An individual link leads us to a master list of every report type,
say _2nd Quarter Report_,
filed in a year, e.g. 2022.
This table includes links to the actual report in the **Data** column on the right,
as well as a link to download the table as a `.csv` file via
the _Export list to .csv_ link at the top of the page.

![Master list of [2nd Quarter Reports filed in 2022](https://cf.ncsbe.gov/CFDocLkup/DocumentResult/?year=2022&reports=%27RPQTR2%27)](nc-sboe-cf-search-by-year-report.png)

Unfortunately,
the table that you get in the CSV does not include the link to the actual report,
instead that field includes only the word `DATA` in place of the link.
Furthermore, neither the CSV table nor the table displayed on the web page
include the actual report ID, although it's used to construct the URLs in the **DATA** links.

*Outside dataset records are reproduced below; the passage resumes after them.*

-- pv_equiv track=rewrite | github.com/TahaGhadhab/industrial-layout-optimizer | backend/algorithms/layout.py | triangular_matrix
-- ===== SOURCE A (Python) =====
-- def triangular_matrix(flow: list[list[int]]) -> list[list[int | None]]:
--     """Create upper-triangular matrix of bidirectional flows."""
--     n = len(flow)
--     triangular = []
--     for i in range(n):
--         row = []
--         for j in range(n):
--             if j > i:
--                 row.append(flow[i][j] + flow[j][i])
--             else:
--                 row.append(None)
--         triangular.append(row)
--     return triangular
-- ===== SOURCE B (Python) =====
-- def triangular_matrix(flow: list[list[int]]) -> list[list[int | None]]:
--     """Create upper-triangular matrix of bidirectional flows.
--
--     Recursive peel: compute the first result row directly, strip the first
--     row and column of `flow`, recurse on the smaller matrix, and prepend a
--     None to each recursive row.
--     """
--     if not flow:
--         return []
--     n = len(flow)
--     first = [None] + [flow[0][j] + flow[j][0] for j in range(1, n)]
--     sub = [row[1:] for row in flow[1:]]
--     return [first] + [[None] + r for r in triangular_matrix(sub)]
-- ===== Notes on version B (the rewrite author's own statement) =====
-- stated objective: alternative
-- what changed: Replaces A's nested scan over all n*n cells with a per-cell j>i branch by a recursive peel: compute the first result row directly, strip the first row and column of flow, recurse on the (n-1)x(n-1) submatrix, and prepend a None to each recursive row.
import Mathlib
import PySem

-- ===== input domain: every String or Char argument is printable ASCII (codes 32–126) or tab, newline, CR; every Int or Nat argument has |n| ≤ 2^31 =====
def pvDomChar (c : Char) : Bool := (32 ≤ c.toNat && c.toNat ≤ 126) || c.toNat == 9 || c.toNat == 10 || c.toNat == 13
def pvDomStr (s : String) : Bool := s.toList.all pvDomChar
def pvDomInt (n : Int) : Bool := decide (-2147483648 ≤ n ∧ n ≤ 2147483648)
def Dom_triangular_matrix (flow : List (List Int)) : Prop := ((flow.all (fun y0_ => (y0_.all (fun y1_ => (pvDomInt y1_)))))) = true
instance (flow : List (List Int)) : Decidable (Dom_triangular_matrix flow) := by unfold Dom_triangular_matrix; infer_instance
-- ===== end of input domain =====

-- B computes the matrix by recursive peeling — first result row directly, then recurse on
-- flow with its first row and column stripped, prepending a None to each recursive row —
-- instead of A's nested scan over all n×n cells with a per-cell branch (objective: alternative).

-- ===== PORT A =====
def triangular_matrix (flow : List (List Int)) : List (List (Option Int)) :=
  let n : Int := flow.length
  (PySem.List.pyRange 0 n 1).foldl (fun triangular i =>
    triangular ++ [(PySem.List.pyRange 0 n 1).foldl (fun row j =>
      row ++ [if j > i then
                some (PySem.List.pyGetD (PySem.List.pyGetD flow i []) j 0 +
                      PySem.List.pyGetD (PySem.List.pyGetD flow j []) i 0)
              else none]) []]) []

-- ===== PORT B =====
def triangular_matrix_alt (flow : List (List Int)) : List (List (Option Int)) :=
  match flow with
  | [] => []
  | f0 :: rest =>
    let n : Int := (f0 :: rest).length
    let first : List (Option Int) :=
      none :: (PySem.List.pyRange 1 n 1).map (fun j =>
        some (PySem.List.pyGetD f0 j 0 +
              PySem.List.pyGetD (PySem.List.pyGetD (f0 :: rest) j []) 0 0))
    let sub : List (List Int) := rest.map (fun row => PySem.List.slice row (some 1) none)
    first :: (triangular_matrix_alt sub).map (fun r => none :: r)
termination_by flow.length
decreasing_by simp

-- ===== PRECONDITION & SPEC =====
-- Pre_: exactly the inputs on which the Python A returns (every non-last row must reach column n-1,
-- the last row only columns 0..n-2); outside it both Pythons raise IndexError.
def Pre_triangular_matrix (flow : List (List Int)) : Prop :=
  ∀ k, k < flow.length →
    (if k + 1 = flow.length then flow.length - 1 else flow.length) ≤ (flow.getD k []).length
instance (flow : List (List Int)) : Decidable (Pre_triangular_matrix flow) := by
  unfold Pre_triangular_matrix; infer_instance

def pvWitness_triangular_matrix : List (List Int) := [[0, 2], [3, 0]]

def Spec_triangular_matrix (flow : List (List Int)) (out : List (List (Option Int))) : Prop := out = triangular_matrix_alt flow
instance (flow : List (List Int)) (out : List (List (Option Int))) : Decidable (Spec_triangular_matrix flow out) := by unfold Spec_triangular_matrix; infer_instance

-- ===== CLAIM (what is proved, stated in full; the proofs are below) =====
def Claim_equal_triangular_matrix : Prop := ∀ (flow : List (List Int)), Dom_triangular_matrix flow → Pre_triangular_matrix flow → Spec_triangular_matrix flow (triangular_matrix flow)

-- ===== LEMMAS AND PROOFS =====

-- The common closed form both ports are reduced to: row i is i+1 Nones followed by the
-- upper-triangle sums for j in (i+1..n).
def triRow (flow : List (List Int)) (n i : Int) : List (Option Int) :=
  List.replicate (i + 1).toNat (none : Option Int) ++
    (PySem.List.pyRange (i + 1) n 1).map (fun j =>
      some (PySem.List.pyGetD (PySem.List.pyGetD flow i []) j 0 +
            PySem.List.pyGetD (PySem.List.pyGetD flow j []) i 0))

def triSpec (flow : List (List Int)) : List (List (Option Int)) :=
  (PySem.List.pyRange 0 flow.length 1).map (triRow flow flow.length)

-- index shifts on pyGetD for nonnegative indices
lemma pyGetD_tail_shift (xs : List Int) (j : Int) (hj : 0 ≤ j) :
    PySem.List.pyGetD xs.tail j (0 : Int) = PySem.List.pyGetD xs (j + 1) 0 := by
  rw [PySem.List.pyGetD_of_nonneg _ _ hj, PySem.List.pyGetD_of_nonneg _ _ (by omega)]
  have : (j + 1).toNat = j.toNat + 1 := by omega
  simp [this, List.getD]

lemma pyGetD_cons_shift {α : Type} (x : α) (xs : List α) (i : Int) (d : α) (hi : 0 ≤ i) :
    PySem.List.pyGetD (x :: xs) (i + 1) d = PySem.List.pyGetD xs i d := by
  rw [PySem.List.pyGetD_of_nonneg _ _ (by omega), PySem.List.pyGetD_of_nonneg _ _ hi]
  have : (i + 1).toNat = i.toNat + 1 := by omega
  simp [this, List.getD]

lemma pyGetD_map_drop (rest : List (List Int)) (i : Int) (hi : 0 ≤ i) :
    PySem.List.pyGetD (rest.map (fun row => row.tail)) i ([] : List Int) =
      (PySem.List.pyGetD rest i []).tail := by
  rw [PySem.List.pyGetD_of_nonneg _ _ hi, PySem.List.pyGetD_of_nonneg _ _ hi]
  simp [List.getD, List.getElem?_map]
  cases rest[i.toNat]? <;> simp

-- A's inner loop over the full range 0..n-1, with the j > i branch, produces the closed-form row.
lemma row_eq (n i : Int) (g : Int → Option Int) (h0 : 0 ≤ i) (hn : i < n) :
    (PySem.List.pyRange 0 n 1).map (fun j => if j > i then g j else none) =
      List.replicate (i + 1).toNat (none : Option Int) ++ (PySem.List.pyRange (i + 1) n 1).map g := by
  rw [PySem.List.pyRange_one_append 0 (i + 1) n (by omega) (by omega), List.map_append]
  congr 1
  · have hlen : ((PySem.List.pyRange 0 (i + 1) 1).map (fun j => if j > i then g j else none)).length
        = (i + 1).toNat := by
      simp [PySem.List.length_pyRange_one]
    rw [List.eq_replicate_iff]
    refine ⟨hlen, ?_⟩
    intro b hb
    rcases List.mem_map.mp hb with ⟨j, hj, rfl⟩
    have := (PySem.List.mem_pyRange_one).mp hj
    simp [show ¬ j > i by omega]
  · apply List.map_congr_left
    intro j hj
    have := (PySem.List.mem_pyRange_one).mp hj
    simp [show j > i by omega]

lemma a_eq_triSpec (flow : List (List Int)) : triangular_matrix flow = triSpec flow := by
  unfold triangular_matrix triSpec
  rw [PySem.List.foldl_append_singleton_eq_map]
  apply List.map_congr_left
  intro i hi
  have hmem := (PySem.List.mem_pyRange_one).mp hi
  rw [PySem.List.foldl_append_singleton_eq_map]
  exact row_eq _ i _ hmem.1 hmem.2

-- one recursive step: prepending a None to row k of the peeled matrix gives row k+1 of the full one
lemma shift_row (f0 : List Int) (rest : List (List Int)) (k : Int) (hk : 0 ≤ k) :
    none :: triRow (rest.map (fun row => row.tail)) rest.length k
      = triRow (f0 :: rest) ((rest.length : Int) + 1) (k + 1) := by
  unfold triRow
  have hrep : (none : Option Int) :: List.replicate (k + 1).toNat (none : Option Int)
      = List.replicate (k + 1 + 1).toNat none := by
    have h : (k + 1 + 1).toNat = (k + 1).toNat + 1 := by omega
    rw [h, List.replicate_succ]
  rw [← List.cons_append, hrep]
  congr 1
  rw [PySem.List.pyRange_one, PySem.List.pyRange_one, List.map_map, List.map_map]
  have hlen : ((rest.length : Int) + 1 - (k + 1 + 1)).toNat = ((rest.length : Int) - (k + 1)).toNat := by
    omega
  rw [hlen]
  apply List.map_congr_left
  intro t ht
  simp only [Function.comp_apply]
  rw [pyGetD_map_drop rest k hk, pyGetD_map_drop rest (k + 1 + (t : Int)) (by omega),
      pyGetD_tail_shift _ (k + 1 + (t : Int)) (by omega), pyGetD_tail_shift _ k hk]
  have c1 : k + 1 + 1 + (t : Int) = (k + 1 + (t : Int)) + 1 := by ring
  rw [c1, pyGetD_cons_shift f0 rest (k + 1 + (t : Int)) [] (by omega),
      pyGetD_cons_shift f0 rest k [] hk]

lemma alt_eq_triSpec (flow : List (List Int)) : triangular_matrix_alt flow = triSpec flow := by
  induction flow using triangular_matrix_alt.induct with
  | case1 => simp [triangular_matrix_alt, triSpec, PySem.List.pyRange_one_eq_nil]
  | case2 f0 rest a ih =>
    rw [triangular_matrix_alt]
    have hslice : (fun row : List Int => PySem.List.slice row (some 1) none)
        = (fun row : List Int => row.tail) := by
      funext row; rw [PySem.List.slice_from_one]
    have ha : a = rest.map (fun row : List Int => row.tail) := by
      simp [a, hslice]
    rw [ha] at ih
    rw [show (rest.map fun row => PySem.List.slice row (some 1) none)
          = rest.map (fun row : List Int => row.tail) from by rw [hslice], ih]
    unfold triSpec
    simp only [List.length_map, List.length_cons]
    have hn : ((rest.length + 1 : Nat) : Int) = (rest.length : Int) + 1 := by push_cast; ring
    rw [hn, PySem.List.pyRange_one_cons (show (0 : Int) < (rest.length : Int) + 1 by omega),
        List.map_cons]
    congr 1
    · unfold triRow
      simp [PySem.List.pyGetD_zero_cons]
    · rw [PySem.List.pyRange_one, PySem.List.pyRange_one, List.map_map, List.map_map,
          List.map_map]
      have hl : ((rest.length : Int) + 1 - (0 + 1)).toNat = ((rest.length : Int) - 0).toNat := by omega
      rw [hl]
      apply List.map_congr_left
      intro t ht
      simp only [Function.comp_apply, zero_add]
      have c : (1 : Int) + (t : Int) = (t : Int) + 1 := by ring
      rw [c]
      exact shift_row f0 rest (t : Int) (by omega)

theorem triangular_matrix_spec : Claim_equal_triangular_matrix := by
  intro flow _ _
  unfold Spec_triangular_matrix
  rw [a_eq_triSpec, alt_eq_triSpec]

To get around these limitations,
I discovered that the source data for the displayed table is included in the HTML file
when you view the page source
(right click anywhere on the page and choose "View Page Source").
Somewhere in the middle of the file is a bit of JavaScript that starts with
`var data = [ ...`.
This is essentially a JSON representation of the table data,
and I could extract and read it into a table format.
This table is actually very well formatted and importantly includes the bare report id
as well as the committee's SBOE ID.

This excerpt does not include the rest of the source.